— Aim of the exercise —
Could you copy exactly the lines from the one containing "elif t2 is None" through the last line of the records below, and nothing else?

[Data to use]

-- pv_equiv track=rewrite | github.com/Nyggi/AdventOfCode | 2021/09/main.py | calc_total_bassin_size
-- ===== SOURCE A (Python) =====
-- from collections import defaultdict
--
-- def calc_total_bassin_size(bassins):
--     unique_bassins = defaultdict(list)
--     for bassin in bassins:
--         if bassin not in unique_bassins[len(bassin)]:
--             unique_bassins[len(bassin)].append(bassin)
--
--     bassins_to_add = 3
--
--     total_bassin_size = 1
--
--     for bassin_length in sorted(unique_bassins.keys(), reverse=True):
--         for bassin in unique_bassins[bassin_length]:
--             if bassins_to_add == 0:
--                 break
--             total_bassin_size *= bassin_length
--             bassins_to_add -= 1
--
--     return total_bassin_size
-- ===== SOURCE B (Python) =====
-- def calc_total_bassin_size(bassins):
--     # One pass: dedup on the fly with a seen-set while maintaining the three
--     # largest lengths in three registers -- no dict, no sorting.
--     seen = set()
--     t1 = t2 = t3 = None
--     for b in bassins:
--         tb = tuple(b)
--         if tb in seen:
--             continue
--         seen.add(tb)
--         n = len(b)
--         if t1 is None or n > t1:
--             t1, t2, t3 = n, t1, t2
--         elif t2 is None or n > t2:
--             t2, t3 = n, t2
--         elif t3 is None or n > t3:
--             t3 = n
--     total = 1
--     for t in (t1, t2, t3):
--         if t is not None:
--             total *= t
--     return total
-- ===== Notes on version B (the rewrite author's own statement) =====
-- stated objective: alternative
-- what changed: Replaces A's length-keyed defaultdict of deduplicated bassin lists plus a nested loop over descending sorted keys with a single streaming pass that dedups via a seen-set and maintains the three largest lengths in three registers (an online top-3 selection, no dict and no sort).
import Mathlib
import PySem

[/Data to use]

— Result for this exercise —
--         elif t2 is None or n > t2:
--             t2, t3 = n, t2
--         elif t3 is None or n > t3:
--             t3 = n
--     total = 1
--     for t in (t1, t2, t3):
--         if t is not None:
--             total *= t
--     return total
-- ===== Notes on version B (the rewrite author's own statement) =====
-- stated objective: alternative
-- what changed: Replaces A's length-keyed defaultdict of deduplicated bassin lists plus a nested loop over descending sorted keys with a single streaming pass that dedups via a seen-set and maintains the three largest lengths in three registers (an online top-3 selection, no dict and no sort).
import Mathlib
import PySem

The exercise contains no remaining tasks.